### DATA TO EXAMINE
-- pv_equiv track=rewrite | github.com/YewLabs/2021-hunt | hunt/special_puzzles/make_your_own_wordsearch/check.py | check
-- ===== SOURCE A (Python) =====
-- DIRECTIONS = [(0, 1), (1, 1), (1, 0), (1, -1), (0, -1), (-1, -1), (-1, 0), (-1, 1)]
--
-- def check(grid, words):
--     n, m = len(grid), len(grid[0])
--     for y in range(n):
--         for x in range(m):
--             for dx, dy in DIRECTIONS:
--                 nx, ny = x + dx, y + dy
--                 if nx < 0 or nx >= m or ny < 0 or ny >= n:
--                     continue
--                 if grid[ny][nx] == grid[y][x]:
--                     return False, "No two equal letters may be horizontally, vertically, or diagonally adjacent."
--     return True, None
-- ===== SOURCE B (Python) =====
-- def check(grid, words):
--     n, m = len(grid), len(grid[0])
--     # hash index: one set of (letter, y, x) triples built in a single pass;
--     # an equal adjacent pair exists iff some cell's right/down/down-right/down-left
--     # neighbour triple with the SAME letter is in the set (bounds checks implicit).
--     cells = {(grid[y][x], y, x) for y in range(n) for x in range(m)}
--     if any((L, y, x + 1) in cells or (L, y + 1, x) in cells
--            or (L, y + 1, x + 1) in cells or (L, y + 1, x - 1) in cells
--            for (L, y, x) in cells):
--         return False, "No two equal letters may be horizontally, vertically, or diagonally adjacent."
--     return True, None
-- ===== Notes on version B (the rewrite author's own statement) =====
-- stated objective: alternative
-- what changed: Replaces the bounds-checked scan over 8 directions per cell with a hash index: build one set of (letter, y, x) triples, then detect an equal adjacent pair by four set-membership lookups per triple (right, down, down-right, down-left), with no bounds checks at all.
import Mathlib
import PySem

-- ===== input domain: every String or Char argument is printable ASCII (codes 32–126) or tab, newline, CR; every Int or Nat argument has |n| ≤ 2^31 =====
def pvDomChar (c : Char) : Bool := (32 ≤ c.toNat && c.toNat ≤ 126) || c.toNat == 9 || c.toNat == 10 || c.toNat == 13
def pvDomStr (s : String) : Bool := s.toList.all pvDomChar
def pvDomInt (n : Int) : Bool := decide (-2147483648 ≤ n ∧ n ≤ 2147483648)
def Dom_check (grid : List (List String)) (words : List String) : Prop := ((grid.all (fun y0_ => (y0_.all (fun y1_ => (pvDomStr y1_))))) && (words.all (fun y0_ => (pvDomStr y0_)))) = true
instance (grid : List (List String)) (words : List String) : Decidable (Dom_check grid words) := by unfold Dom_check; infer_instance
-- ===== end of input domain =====

-- B replaces A's bounds-checked 8-direction scan of the grid with a hash index: one set of
-- (letter, y, x) triples built once, then four set-membership lookups per cell (no bounds checks);
-- same return value, alternative algorithm.


-- ===== PORT A =====
def pvDirections : List (Int × Int) := [(0, 1), (1, 1), (1, 0), (1, -1), (0, -1), (-1, -1), (-1, 0), (-1, 1)]

def pvMsg : String := "No two equal letters may be horizontally, vertically, or diagonally adjacent."

-- grid[y][x] (indices kept in range by A's guards / B's set membership; default never read under Pre_)
def pvCell (grid : List (List String)) (y x : Int) : String :=
  PySem.List.pyGetD (PySem.List.pyGetD grid y []) x ""

def check (grid : List (List String)) (words : List String) : Bool × Option String :=
  let n : Int := grid.length
  let m : Int := (PySem.List.pyGetD grid 0 []).length
  if (PySem.List.pyRange 0 n 1).any (fun y =>
       (PySem.List.pyRange 0 m 1).any (fun x =>
         pvDirections.any (fun d =>
           let nx := x + d.1
           let ny := y + d.2
           if nx < 0 ∨ m ≤ nx ∨ ny < 0 ∨ n ≤ ny then false
           else pvCell grid ny nx == pvCell grid y x)))
  then (false, some pvMsg) else (true, none)

-- ===== PORT B =====
-- the set comprehension {(grid[y][x], y, x) for y in range(n) for x in range(m)} (pre-dedup list)
def pvCellsList (grid : List (List String)) (n m : Int) : List (String × Int × Int) :=
  (PySem.List.pyRange 0 n 1).flatMap (fun y =>
    (PySem.List.pyRange 0 m 1).map (fun x => (pvCell grid y x, y, x)))

def check_alt (grid : List (List String)) (words : List String) : Bool × Option String :=
  let n : Int := grid.length
  let m : Int := (PySem.List.pyGetD grid 0 []).length
  let cells : PySem.Set (String × Int × Int) := PySem.Set.ofList (pvCellsList grid n m)
  -- any(...) over the set: the result is order-independent (a plain existence test)
  if cells.any (fun v =>
       PySem.Set.contains cells (v.1, v.2.1, v.2.2 + 1)
       || PySem.Set.contains cells (v.1, v.2.1 + 1, v.2.2)
       || PySem.Set.contains cells (v.1, v.2.1 + 1, v.2.2 + 1)
       || PySem.Set.contains cells (v.1, v.2.1 + 1, v.2.2 - 1))
  then (false, some pvMsg) else (true, none)

-- ===== PRECONDITION & SPEC =====
-- Pre_ excludes empty grids and jagged grids with a row shorter than the first row: there the Python A
-- in general raises IndexError; on the few such grids where A finds an equal adjacent pair before
-- touching a short row it returns early, and those accidental early returns are excluded with the rest.
def Pre_check (grid : List (List String)) (words : List String) : Prop :=
  grid ≠ [] ∧ ∀ row ∈ grid, (grid.headD []).length ≤ row.length
instance (grid : List (List String)) (words : List String) : Decidable (Pre_check grid words) := by
  unfold Pre_check; infer_instance

def pvWitness_check : List (List String) × List String := ([["a", "b"], ["c", "d"]], ["ab"])

def Spec_check (grid : List (List String)) (words : List String) (out : Bool × Option String) : Prop := out = check_alt grid words
instance (grid : List (List String)) (words : List String) (out : Bool × Option String) : Decidable (Spec_check grid words out) := by unfold Spec_check; infer_instance

-- ===== CLAIM (what is proved, stated in full; the proofs are below) =====
def Claim_equal_check : Prop := ∀ (grid : List (List String)) (words : List String), Dom_check grid words → Pre_check grid words → Spec_check grid words (check grid words)

-- ===== LEMMAS AND PROOFS =====

-- membership in the triple list = the coordinates are in range and the letter is the cell's letter
theorem mem_cellsList (grid : List (List String)) (n m : Int) (L : String) (a b : Int) :
    (L, a, b) ∈ pvCellsList grid n m ↔
      (0 ≤ a ∧ a < n) ∧ (0 ≤ b ∧ b < m) ∧ L = pvCell grid a b := by
  simp only [pvCellsList, List.mem_flatMap, List.mem_map, PySem.List.mem_pyRange_one,
    Prod.mk.injEq]
  constructor
  · rintro ⟨y, hy, x, hx, hL, hy', hx'⟩; subst hy'; subst hx'; exact ⟨hy, hx, hL.symm⟩
  · rintro ⟨ha, hb, hL⟩; exact ⟨a, ha, b, hb, hL.symm, rfl, rfl⟩

-- A's triple loop finds an in-bounds equal adjacent pair iff B's set contains, for some of its
-- triples, the right / down / down-right / down-left neighbour triple with the same letter:
-- each of A's 8 directions corresponds to one of B's 4 lookups, four of them at shifted
-- coordinates with the equality reversed.
theorem cond_iff (grid : List (List String)) (n m : Int) :
    ((PySem.List.pyRange 0 n 1).any (fun y =>
       (PySem.List.pyRange 0 m 1).any (fun x =>
         pvDirections.any (fun d =>
           let nx := x + d.1
           let ny := y + d.2
           if nx < 0 ∨ m ≤ nx ∨ ny < 0 ∨ n ≤ ny then false
           else pvCell grid ny nx == pvCell grid y x))))
    = ((PySem.Set.ofList (pvCellsList grid n m)).any (fun v =>
       PySem.Set.contains (PySem.Set.ofList (pvCellsList grid n m)) (v.1, v.2.1, v.2.2 + 1)
       || PySem.Set.contains (PySem.Set.ofList (pvCellsList grid n m)) (v.1, v.2.1 + 1, v.2.2)
       || PySem.Set.contains (PySem.Set.ofList (pvCellsList grid n m)) (v.1, v.2.1 + 1, v.2.2 + 1)
       || PySem.Set.contains (PySem.Set.ofList (pvCellsList grid n m)) (v.1, v.2.1 + 1, v.2.2 - 1))) := by
  rw [Bool.eq_iff_iff]
  simp only [List.any_eq_true, PySem.List.mem_pyRange_one, pvDirections, List.mem_cons,
    List.not_mem_nil, or_false, Bool.or_eq_true, PySem.Set.contains_iff, PySem.Set.mem_ofList,
    ]
  constructor
  · rintro ⟨y, hy, x, hx, d, hd, hhit⟩
    rcases hd with h|h|h|h|h|h|h|h <;> subst h <;>
      simp only [ite_eq_iff, Bool.false_eq_true, and_false, false_or, not_or, not_lt,
        not_le, beq_iff_eq] at hhit <;>
      obtain ⟨⟨hC1, hC2, hC3, hC4⟩, hhit⟩ := hhit
    -- (0,1): down -> down lookup at (y, x)
    · exact ⟨(pvCell grid y x, y, x), (mem_cellsList ..).2 ⟨⟨by omega, by omega⟩, hx, rfl⟩,
        Or.inl (Or.inl (Or.inr ((mem_cellsList grid n m (pvCell grid y x) (y + 1) x).2
          ⟨⟨by omega, by omega⟩, hx, by simpa using hhit.symm⟩)))⟩
    -- (1,1): down-right lookup at (y, x)
    · exact ⟨(pvCell grid y x, y, x), (mem_cellsList ..).2 ⟨⟨by omega, by omega⟩, ⟨by omega, by omega⟩, rfl⟩,
        Or.inl (Or.inr ((mem_cellsList grid n m (pvCell grid y x) (y + 1) (x + 1)).2
          ⟨⟨by omega, by omega⟩, ⟨by omega, by omega⟩, by simpa using hhit.symm⟩))⟩
    -- (1,0): right lookup at (y, x)
    · exact ⟨(pvCell grid y x, y, x), (mem_cellsList ..).2 ⟨hy, ⟨by omega, by omega⟩, rfl⟩,
        Or.inl (Or.inl (Or.inl ((mem_cellsList grid n m (pvCell grid y x) y (x + 1)).2
          ⟨hy, ⟨by omega, by omega⟩, by simpa using hhit.symm⟩)))⟩
    -- (1,-1): up-right -> down-left lookup at (y-1, x+1)
    · exact ⟨(pvCell grid (y + -1) (x + 1), y + -1, x + 1),
        (mem_cellsList ..).2 ⟨⟨by omega, by omega⟩, ⟨by omega, by omega⟩, rfl⟩,
        Or.inr ((mem_cellsList grid n m (pvCell grid (y + -1) (x + 1)) (y + -1 + 1) (x + 1 - 1)).2 ⟨⟨by omega, by omega⟩, ⟨by omega, by omega⟩, by
          show pvCell grid (y + -1) (x + 1) = pvCell grid (y + -1 + 1) (x + 1 - 1)
          rw [show y + -1 + 1 = y from by omega, show x + 1 - 1 = x from by omega]
          simpa using hhit⟩)⟩
    -- (0,-1): up -> down lookup at (y-1, x)
    · exact ⟨(pvCell grid (y + -1) x, y + -1, x),
        (mem_cellsList ..).2 ⟨⟨by omega, by omega⟩, hx, rfl⟩,
        Or.inl (Or.inl (Or.inr ((mem_cellsList grid n m (pvCell grid (y + -1) x) (y + -1 + 1) x).2 ⟨⟨by omega, by omega⟩, hx, by
          show pvCell grid (y + -1) x = pvCell grid (y + -1 + 1) x
          rw [show y + -1 + 1 = y from by omega]
          simpa using hhit⟩)))⟩
    -- (-1,-1): up-left -> down-right lookup at (y-1, x-1)
    · exact ⟨(pvCell grid (y + -1) (x + -1), y + -1, x + -1),
        (mem_cellsList ..).2 ⟨⟨by omega, by omega⟩, ⟨by omega, by omega⟩, rfl⟩,
        Or.inl (Or.inr ((mem_cellsList grid n m (pvCell grid (y + -1) (x + -1)) (y + -1 + 1) (x + -1 + 1)).2 ⟨⟨by omega, by omega⟩, ⟨by omega, by omega⟩, by
          show pvCell grid (y + -1) (x + -1) = pvCell grid (y + -1 + 1) (x + -1 + 1)
          rw [show y + -1 + 1 = y from by omega, show x + -1 + 1 = x from by omega]
          simpa using hhit⟩))⟩
    -- (-1,0): left -> right lookup at (y, x-1)
    · exact ⟨(pvCell grid y (x + -1), y, x + -1),
        (mem_cellsList ..).2 ⟨hy, ⟨by omega, by omega⟩, rfl⟩,
        Or.inl (Or.inl (Or.inl ((mem_cellsList grid n m (pvCell grid y (x + -1)) y (x + -1 + 1)).2 ⟨hy, ⟨by omega, by omega⟩, by
          show pvCell grid y (x + -1) = pvCell grid y (x + -1 + 1)
          rw [show x + -1 + 1 = x from by omega]
          simpa using hhit⟩)))⟩
    -- (-1,1): down-left lookup at (y, x)
    · exact ⟨(pvCell grid y x, y, x),
        (mem_cellsList ..).2 ⟨⟨by omega, by omega⟩, ⟨by omega, by omega⟩, rfl⟩,
        Or.inr ((mem_cellsList grid n m (pvCell grid y x) (y + 1) (x - 1)).2
          ⟨⟨by omega, by omega⟩, ⟨by omega, by omega⟩, by simpa using hhit.symm⟩)⟩
  · rintro ⟨⟨L, y, x⟩, hv, hnb⟩
    dsimp only at hnb
    obtain ⟨hy, hx, hL⟩ := (mem_cellsList ..).1 hv
    subst hL
    rcases hnb with ((h | h) | h) | h <;> obtain ⟨ha, hb, he⟩ := (mem_cellsList ..).1 h
    · exact ⟨y, hy, x, hx, (1, 0), by simp,
        by rw [if_neg (by simp; omega)]; simpa using he.symm⟩
    · exact ⟨y, hy, x, hx, (0, 1), by simp,
        by rw [if_neg (by simp; omega)]; simpa using he.symm⟩
    · exact ⟨y, hy, x, hx, (1, 1), by simp,
        by rw [if_neg (by simp; omega)]; simpa using he.symm⟩
    · exact ⟨y, hy, x, hx, (-1, 1), by simp,
        by rw [if_neg (by simp; omega)]; simpa using he.symm⟩

theorem check_eq_alt (grid : List (List String)) (words : List String) :
    check grid words = check_alt grid words := by
  simp only [check, check_alt]
  rw [cond_iff]

-- ===== VERDICT (by name: the statement is the Claim_ definition above) =====
theorem check_spec : Claim_equal_check := by
  intro grid words _ _
  exact check_eq_alt grid words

### WHAT IS REQUIRED
Please state how many lines of the entries above include the string "horizontally", giving the number and nothing more.

### SOLUTION FOR THIS PROBLEM
3